Al-Ismaili Hilal, Nasim Omar, Bakathir Abdulaziz
Oral & Maxillofacial Surgery Residency Programme, Oman Medical Specialty Board, Muscat, Oman.
Department of Oral Health, Sultan Qaboos University Hospital, Muscat, Oman.
Sultan Qaboos Univ Med J. 2017 Feb;17(1):e93-e97. doi: 10.18295/squmj.2016.17.01.016. Epub 2017 Mar 30.
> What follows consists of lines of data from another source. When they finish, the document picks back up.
-- pv_equiv track=rewrite | github.com/coff33ninja/linkwarden_enhancer | enhancement/bookmark_merger.py | _merge_timestamps
-- ===== SOURCE A (Python) =====
-- from typing import Dict, List, Any, Optional, Set, Tuple
--
-- def _merge_timestamps(bookmarks: List[Dict[str, Any]]) -> Dict[str, Any]:
--     """Merge timestamp fields"""
--     timestamps = {}
--
--     # Collect all timestamps
--     created_times = []
--     updated_times = []
--
--     for bookmark in bookmarks:
--         created = bookmark.get('created_at') or bookmark.get('createdAt')
--         updated = bookmark.get('updated_at') or bookmark.get('updatedAt')
--
--         if created:
--             created_times.append(created)
--         if updated:
--             updated_times.append(updated)
--
--     # Use earliest created time
--     if created_times:
--         timestamps['created_at'] = min(created_times)
--
--     # Use latest updated time
--     if updated_times:
--         timestamps['updated_at'] = max(updated_times)
--
--     return timestamps
-- ===== SOURCE B (Python) =====
-- def _merge_timestamps(bookmarks):
--     """Merge timestamp fields: sort the candidate timestamps once, take first/last."""
--     created_times = sorted(filter(None, (b.get('created_at') or b.get('createdAt') for b in bookmarks)))
--     updated_times = sorted(filter(None, (b.get('updated_at') or b.get('updatedAt') for b in bookmarks)))
--     timestamps = {}
--     if created_times:
--         timestamps['created_at'] = created_times[0]
--     if updated_times:
--         timestamps['updated_at'] = updated_times[-1]
--     return timestamps
-- ===== Notes on version B (the rewrite author's own statement) =====
-- stated objective: alternative
-- what changed: Replaces the two explicit collect-then-min()/max() passes by sorting the candidate timestamps (filtered via filter(None, generator)) and indexing the first/last element of the sorted lists; correct because on a total order the head of a sorted list is the minimum value and its last element the maximum, and equal strings are identical so tie-breaking cannot differ.
import Mathlib
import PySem

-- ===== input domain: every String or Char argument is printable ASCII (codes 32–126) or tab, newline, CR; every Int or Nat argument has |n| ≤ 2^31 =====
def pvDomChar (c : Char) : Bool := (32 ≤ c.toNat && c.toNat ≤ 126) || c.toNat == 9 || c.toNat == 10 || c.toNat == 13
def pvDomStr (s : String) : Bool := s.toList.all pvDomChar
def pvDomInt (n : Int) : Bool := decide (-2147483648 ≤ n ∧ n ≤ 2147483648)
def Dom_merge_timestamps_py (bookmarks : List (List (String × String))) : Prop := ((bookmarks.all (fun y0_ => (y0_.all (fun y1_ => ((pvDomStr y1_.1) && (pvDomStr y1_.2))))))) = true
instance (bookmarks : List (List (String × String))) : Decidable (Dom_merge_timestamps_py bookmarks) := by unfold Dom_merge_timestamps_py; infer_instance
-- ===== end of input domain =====

-- B replaces A's collect-then-min()/max() design by sorting the filtered candidates and taking the first/last element (objective: alternative).

-- ===== PORT A =====
-- bookmark.get(k1) or bookmark.get(k2)  (Python 'or': left operand unless falsy, i.e. None or "")
def pvGetOr (bm : List (String × String)) (k1 k2 : String) : Option String :=
  match (PySem.Dict.mk bm).get? k1 with
  | some s => if s ≠ "" then some s else (PySem.Dict.mk bm).get? k2
  | none => (PySem.Dict.mk bm).get? k2

-- loop body of A: append truthy created/updated to the two collected lists
def pvStepA (p : List String × List String) (bm : List (String × String)) :
    List String × List String :=
  let created := pvGetOr bm "created_at" "createdAt"
  let updated := pvGetOr bm "updated_at" "updatedAt"
  let cs := match created with
    | some s => if s ≠ "" then p.1 ++ [s] else p.1
    | none => p.1
  let us := match updated with
    | some s => if s ≠ "" then p.2 ++ [s] else p.2
    | none => p.2
  (cs, us)

def merge_timestamps_py (bookmarks : List (List (String × String))) : List (String × String) :=
  let p := bookmarks.foldl pvStepA ([], [])
  let d : PySem.Dict String String := PySem.Dict.empty
  -- if created_times: timestamps['created_at'] = min(created_times)
  let d := match PySem.List.min? p.1 (fun x => x) with
    | some m => d.insert "created_at" m
    | none => d
  -- if updated_times: timestamps['updated_at'] = max(updated_times)
  let d := match PySem.List.max? p.2 (fun x => x) with
    | some m => d.insert "updated_at" m
    | none => d
  d.items

-- ===== PORT B =====
-- filter(None, (bookmark.get(k1) or bookmark.get(k2) for bookmark in bookmarks)): keep truthy values
def pvTruthy (o : Option String) : Option String :=
  match o with
  | some s => if s ≠ "" then some s else none
  | none => none

def merge_timestamps_py_alt (bookmarks : List (List (String × String))) : List (String × String) :=
  let created_times := PySem.List.sorted
    (bookmarks.filterMap (fun bm => pvTruthy (pvGetOr bm "created_at" "createdAt"))) (fun x => x) false
  let updated_times := PySem.List.sorted
    (bookmarks.filterMap (fun bm => pvTruthy (pvGetOr bm "updated_at" "updatedAt"))) (fun x => x) false
  let d : PySem.Dict String String := PySem.Dict.empty
  -- if created_times: timestamps['created_at'] = created_times[0]
  let d := match PySem.List.pyGet? created_times 0 with
    | some v => d.insert "created_at" v
    | none => d
  -- if updated_times: timestamps['updated_at'] = updated_times[-1]
  let d := match PySem.List.pyGet? updated_times (-1) with
    | some v => d.insert "updated_at" v
    | none => d
  d.items

-- ===== PRECONDITION & SPEC =====
def Spec_merge_timestamps_py (bookmarks : List (List (String × String))) (out : List (String × String)) : Prop := out = merge_timestamps_py_alt bookmarks
instance (bookmarks : List (List (String × String))) (out : List (String × String)) : Decidable (Spec_merge_timestamps_py bookmarks out) := by unfold Spec_merge_timestamps_py; infer_instance

-- ===== CLAIM (what is proved, stated in full; the proofs are below) =====
def Claim_equal_merge_timestamps_py : Prop := ∀ (bookmarks : List (List (String × String))), Dom_merge_timestamps_py bookmarks → Spec_merge_timestamps_py bookmarks (merge_timestamps_py bookmarks)

-- ===== LEMMAS AND PROOFS =====

-- A's fold collects exactly the filterMap'd truthy candidates
theorem pv_foldA (bookmarks : List (List (String × String))) :
    ∀ cs us : List String,
      List.foldl pvStepA (cs, us) bookmarks =
        (cs ++ bookmarks.filterMap (fun bm => pvTruthy (pvGetOr bm "created_at" "createdAt")),
         us ++ bookmarks.filterMap (fun bm => pvTruthy (pvGetOr bm "updated_at" "updatedAt"))) := by
  induction bookmarks with
  | nil => intro cs us; simp
  | cons bm rest ih =>
      intro cs us
      simp only [List.foldl_cons, List.filterMap_cons]
      rw [ih]
      unfold pvStepA pvTruthy
      rcases pvGetOr bm "created_at" "createdAt" with _ | s <;>
        rcases pvGetOr bm "updated_at" "updatedAt" with _ | t <;>
        simp only [] <;> split_ifs <;> simp

-- min(xs) is the head of sorted(xs)
theorem pv_min_head (xs : List String) :
    PySem.List.min? xs (fun x => x) =
      PySem.List.pyGet? (PySem.List.sorted xs (fun x => x) false) 0 := by
  rw [PySem.List.pyGet?_zero]
  cases hs : PySem.List.sorted xs (fun x => x) false with
  | nil =>
      have hx : xs = [] := (PySem.List.sorted_eq_nil_iff xs (fun x => x) false).mp hs
      subst hx; simp [PySem.List.min?]
  | cons m t =>
      have hxne : xs ≠ [] := by
        intro h; subst h; simp [PySem.List.sorted] at hs
      obtain ⟨mm, hmm⟩ : ∃ mm, PySem.List.min? xs (fun x => x) = some mm := by
        cases h : PySem.List.min? xs (fun x => x) with
        | none => exact absurd ((PySem.List.min?_eq_none_iff xs (fun x => x)).mp h) hxne
        | some v => exact ⟨v, rfl⟩
      have hmem : mm ∈ xs := PySem.List.min?_mem hmm
      have hmxs : m ∈ xs := by
        have hm : m ∈ PySem.List.sorted xs (fun x => x) false := by
          rw [hs]; exact List.mem_cons_self
        exact (PySem.List.mem_sorted xs (fun x => x) false m).mp hm
      have h1 : m ≤ mm := PySem.List.key_head_sorted_le xs (fun x => x) hs mm hmem
      have h2 : mm ≤ m := PySem.List.min?_isMin hmm m hmxs
      simp [hmm, le_antisymm h2 h1]

-- max(xs) is the last element of sorted(xs)
theorem pv_max_last (xs : List String) :
    PySem.List.max? xs (fun x => x) =
      PySem.List.pyGet? (PySem.List.sorted xs (fun x => x) false) (-1) := by
  rw [PySem.List.pyGet?_neg_one]
  cases hne : xs with
  | nil => simp [PySem.List.max?, PySem.List.sorted]
  | cons a b =>
  rw [← hne]
  have hxne : xs ≠ [] := by simp [hne]
  obtain ⟨M, hM⟩ : ∃ M, PySem.List.max? xs (fun x => x) = some M := by
    cases h : PySem.List.max? xs (fun x => x) with
    | none => exact absurd ((PySem.List.max?_eq_none_iff xs (fun x => x)).mp h) hxne
    | some v => exact ⟨v, rfl⟩
  set ys := PySem.List.sorted xs (fun x => x) false with hys
  have hylen : 0 < ys.length := by
    rcases h : ys with _ | ⟨c, d⟩
    · exact absurd ((PySem.List.sorted_eq_nil_iff xs (fun x => x) false).mp (hys ▸ h)) hxne
    · simp
  have hlast : ys.getLast? = some ys[ys.length - 1] := by
    rw [List.getLast?_eq_getElem?, List.getElem?_eq_getElem (by omega)]
  have hMmem : M ∈ ys := by
    rw [hys, PySem.List.mem_sorted]; exact PySem.List.max?_mem hM
  obtain ⟨p, hp, hpe⟩ := List.getElem_of_mem hMmem
  have hmono : M ≤ ys[ys.length - 1] := by
    rw [← hpe]
    exact PySem.List.key_sorted_getElem_mono xs (fun x => x) (by omega) (by rw [← hys]; omega)
  have hlx : ys[ys.length - 1] ∈ xs := by
    rw [← PySem.List.mem_sorted xs (fun x => x) false, ← hys]
    exact List.getElem_mem _
  have hle : ys[ys.length - 1] ≤ M := PySem.List.max?_isMax hM _ hlx
  rw [hM, hlast, le_antisymm hmono hle]

-- ===== VERDICT (by name: the statement is the Claim_ definition above) =====
theorem merge_timestamps_py_spec : Claim_equal_merge_timestamps_py := by
  intro bookmarks _
  unfold Spec_merge_timestamps_py merge_timestamps_py merge_timestamps_py_alt
  rw [pv_foldA bookmarks [] []]
  simp only [List.nil_append]
  rw [pv_min_head, pv_max_last]
-- pv_equiv track=rewrite | github.com/sammy03f/URAP | part2_rules.py | classify_rules
-- ===== SOURCE A (Python) =====
-- PHRASE_RULES = [
--     # Customer Service / Branch overrides
--     ("customer service", "Customer Service / Branch"),
--     ("bank teller", "Customer Service / Branch"),
--     ("teller", "Customer Service / Branch"),
--     ("branch manager", "Customer Service / Branch"),
--     ("personal banker", "Customer Service / Branch"),
--     ("relationship banker", "Customer Service / Branch"),
--     ("personal banking", "Customer Service / Branch"),
--
--     # Wealth Management
--     ("private wealth", "Wealth Management"),
--     ("wealth management", "Wealth Management"),
--     ("private banker", "Wealth Management"),
--     ("financial advisor", "Wealth Management"),
--     ("registered representative", "Wealth Management"),
--
--     # Lending / Credit
--     ("mortgage", "Lending / Credit"),
--     ("loan officer", "Lending / Credit"),
--     ("credit analyst", "Lending / Credit"),
--
--     # Compliance
--     ("anti money laundering", "Compliance/Legal"),
--     ("aml", "Compliance/Legal"),
--     ("kyc", "Compliance/Legal"),
--     ("sanctions", "Compliance/Legal"),
--
--     # S&T / Markets
--     ("sales and trading", "Sales & Trading"),
--     ("equity derivatives", "Sales & Trading"),
--     ("fixed income", "Sales & Trading"),
--
--     # IB
--     ("investment banking", "Investment Banking"),
--     ("leveraged finance", "Investment Banking"),
--     ("capital markets", "Investment Banking"),
--     ("m&a", "Investment Banking"),
--     ("restructuring", "Investment Banking"),
--
--     # Tech
--     ("software engineer", "Technology"),
--     ("software developer", "Technology"),
--     ("information security", "Technology"),
--
-- ]
--
-- KEYWORD_RULES = {
--     "Investment Banking": {"ibd", "banking", "underwriter", "underwriting", "advisory", "restructuring"},
--     "Sales & Trading": {"trader", "trading", "sales", "equities", "options", "futures", "fx", "rates", "derivatives"},
--     "Research": {"research"},
--     "Risk": {"risk"},
--     "Compliance/Legal": {"compliance", "aml", "kyc", "regulatory", "surveillance", "legal"},
--     "Operations": {"operations", "settlement", "settlements", "clearing", "reconciliation", "processing"},
--     "Technology": {"software", "developer", "engineer", "devops", "infrastructure", "platform", "systems", "security"},
--     "Finance/Accounting": {"finance", "accounting", "controller", "audit", "tax", "reporting"},
--     "Wealth Management": {"advisor", "planner", "broker", "wealth"},
--     "HR": {"recruiter", "recruiting", "talent", "human", "resources"},
--     "Treasury": {"treasury", "liquidity", "cash"},
--     "Product/Strategy": {"product", "strategy", "strategic"},
-- }
--
-- def classify_rules(title_norm: str):
--     t = str(title_norm)
--
--     # phrase rules: first hit wins
--     for phrase, dept in PHRASE_RULES:
--         if phrase in t:
--             return dept, "phrase", phrase
--
--     # keyword scoring: most freq. dept.
--     words = set(t.split())
--     best_dept, best_score, best_hits = "Unknown", 0, []
--
--     for dept, kws in KEYWORD_RULES.items():
--         hits = words.intersection(kws)
--         score = len(hits)
--         if score > best_score:
--             best_dept, best_score, best_hits = dept, score, sorted(hits)
--
--     if best_score > 0:
--         return best_dept, "keyword", ",".join(best_hits)
--
--     # incase of anything
--     return "Unknown", "none", ""
-- ===== SOURCE B (Python) =====
-- # B: phrase rules as a single first-match search; keyword phase via an inverted
-- # keyword->departments index built once, one pass over the title's words with
-- # per-department counters and hit lists, then first department (table order)
-- # whose count equals the maximum.
--
-- PHRASE_RULES = [
--     ("customer service", "Customer Service / Branch"),
--     ("bank teller", "Customer Service / Branch"),
--     ("teller", "Customer Service / Branch"),
--     ("branch manager", "Customer Service / Branch"),
--     ("personal banker", "Customer Service / Branch"),
--     ("relationship banker", "Customer Service / Branch"),
--     ("personal banking", "Customer Service / Branch"),
--     ("private wealth", "Wealth Management"),
--     ("wealth management", "Wealth Management"),
--     ("private banker", "Wealth Management"),
--     ("financial advisor", "Wealth Management"),
--     ("registered representative", "Wealth Management"),
--     ("mortgage", "Lending / Credit"),
--     ("loan officer", "Lending / Credit"),
--     ("credit analyst", "Lending / Credit"),
--     ("anti money laundering", "Compliance/Legal"),
--     ("aml", "Compliance/Legal"),
--     ("kyc", "Compliance/Legal"),
--     ("sanctions", "Compliance/Legal"),
--     ("sales and trading", "Sales & Trading"),
--     ("equity derivatives", "Sales & Trading"),
--     ("fixed income", "Sales & Trading"),
--     ("investment banking", "Investment Banking"),
--     ("leveraged finance", "Investment Banking"),
--     ("capital markets", "Investment Banking"),
--     ("m&a", "Investment Banking"),
--     ("restructuring", "Investment Banking"),
--     ("software engineer", "Technology"),
--     ("software developer", "Technology"),
--     ("information security", "Technology"),
-- ]
--
-- KEYWORD_RULES = {
--     "Investment Banking": {"ibd", "banking", "underwriter", "underwriting", "advisory", "restructuring"},
--     "Sales & Trading": {"trader", "trading", "sales", "equities", "options", "futures", "fx", "rates", "derivatives"},
--     "Research": {"research"},
--     "Risk": {"risk"},
--     "Compliance/Legal": {"compliance", "aml", "kyc", "regulatory", "surveillance", "legal"},
--     "Operations": {"operations", "settlement", "settlements", "clearing", "reconciliation", "processing"},
--     "Technology": {"software", "developer", "engineer", "devops", "infrastructure", "platform", "systems", "security"},
--     "Finance/Accounting": {"finance", "accounting", "controller", "audit", "tax", "reporting"},
--     "Wealth Management": {"advisor", "planner", "broker", "wealth"},
--     "HR": {"recruiter", "recruiting", "talent", "human", "resources"},
--     "Treasury": {"treasury", "liquidity", "cash"},
--     "Product/Strategy": {"product", "strategy", "strategic"},
-- }
--
-- # inverted index: keyword -> departments owning it (table order), built once
-- KEYWORD_INDEX = {}
-- for _dept, _kws in KEYWORD_RULES.items():
--     for _kw in _kws:
--         KEYWORD_INDEX.setdefault(_kw, []).append(_dept)
--
--
-- def classify_rules(title_norm: str):
--     t = str(title_norm)
--
--     # phrase rules: first substring hit wins
--     for phrase, dept in PHRASE_RULES:
--         if phrase in t:
--             return dept, "phrase", phrase
--
--     # one pass over the distinct words, scoring via the inverted index
--     counts = {}
--     hitwords = {}
--     for w in set(t.split()):
--         for dept in KEYWORD_INDEX.get(w, []):
--             counts[dept] = counts.get(dept, 0) + 1
--             hitwords.setdefault(dept, []).append(w)
--
--     if counts:
--         best = max(counts.values())
--         for dept in KEYWORD_RULES:
--             if counts.get(dept, 0) == best:
--                 return dept, "keyword", ",".join(sorted(hitwords[dept]))
--
--     return "Unknown", "none", ""
-- ===== Notes on version B (the rewrite author's own statement) =====
-- stated objective: alternative
-- what changed: A scores each department by intersecting the word set with that department's keyword set (one pass per department); B builds an inverted keyword->departments index once, makes a single counting pass over the title's distinct words accumulating per-department counters and hit lists, then takes the first department in table order whose count equals the maximum.
import Mathlib
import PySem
Sickle cell anaemia (SCA) is a common haemoglobinopathy among people from the Middle East, the Afro-Caribbean region, the Mediterranean and East India. While osteomyelitis of the long bones is a well-documented complication of SCA, there are few documented cases of SCA patients presenting with jaw osteomyelitis. We report three SCA patients with chronic jaw osteomyelitis who presented to the Department of Oral Health, Sultan Qaboos University Hospital, Muscat, Oman, between 2009 and 2013. Two of the patients had osteomyelitis of the mandible and the third had osteomyelitis of the . In addition, a brief review of the literature is presented focusing on the clinical presentation, diagnosis and management of jaw osteomyelitis among patients with SCA.
镰状细胞贫血(SCA)是中东、非洲加勒比地区、地中海地区和东印度人群中常见的血红蛋白病。虽然长骨骨髓炎是SCA一种有充分文献记载的并发症,但鲜有文献记载SCA患者出现颌骨骨髓炎的病例。我们报告了2009年至2013年间在阿曼马斯喀特苏丹卡布斯大学医院口腔健康科就诊的3例患有慢性颌骨骨髓炎的SCA患者。其中2例患者患有下颌骨骨髓炎,第3例患有[此处原文缺失颌骨具体部位]骨髓炎。此外,本文还对文献进行了简要综述,重点关注SCA患者颌骨骨髓炎的临床表现、诊断和治疗。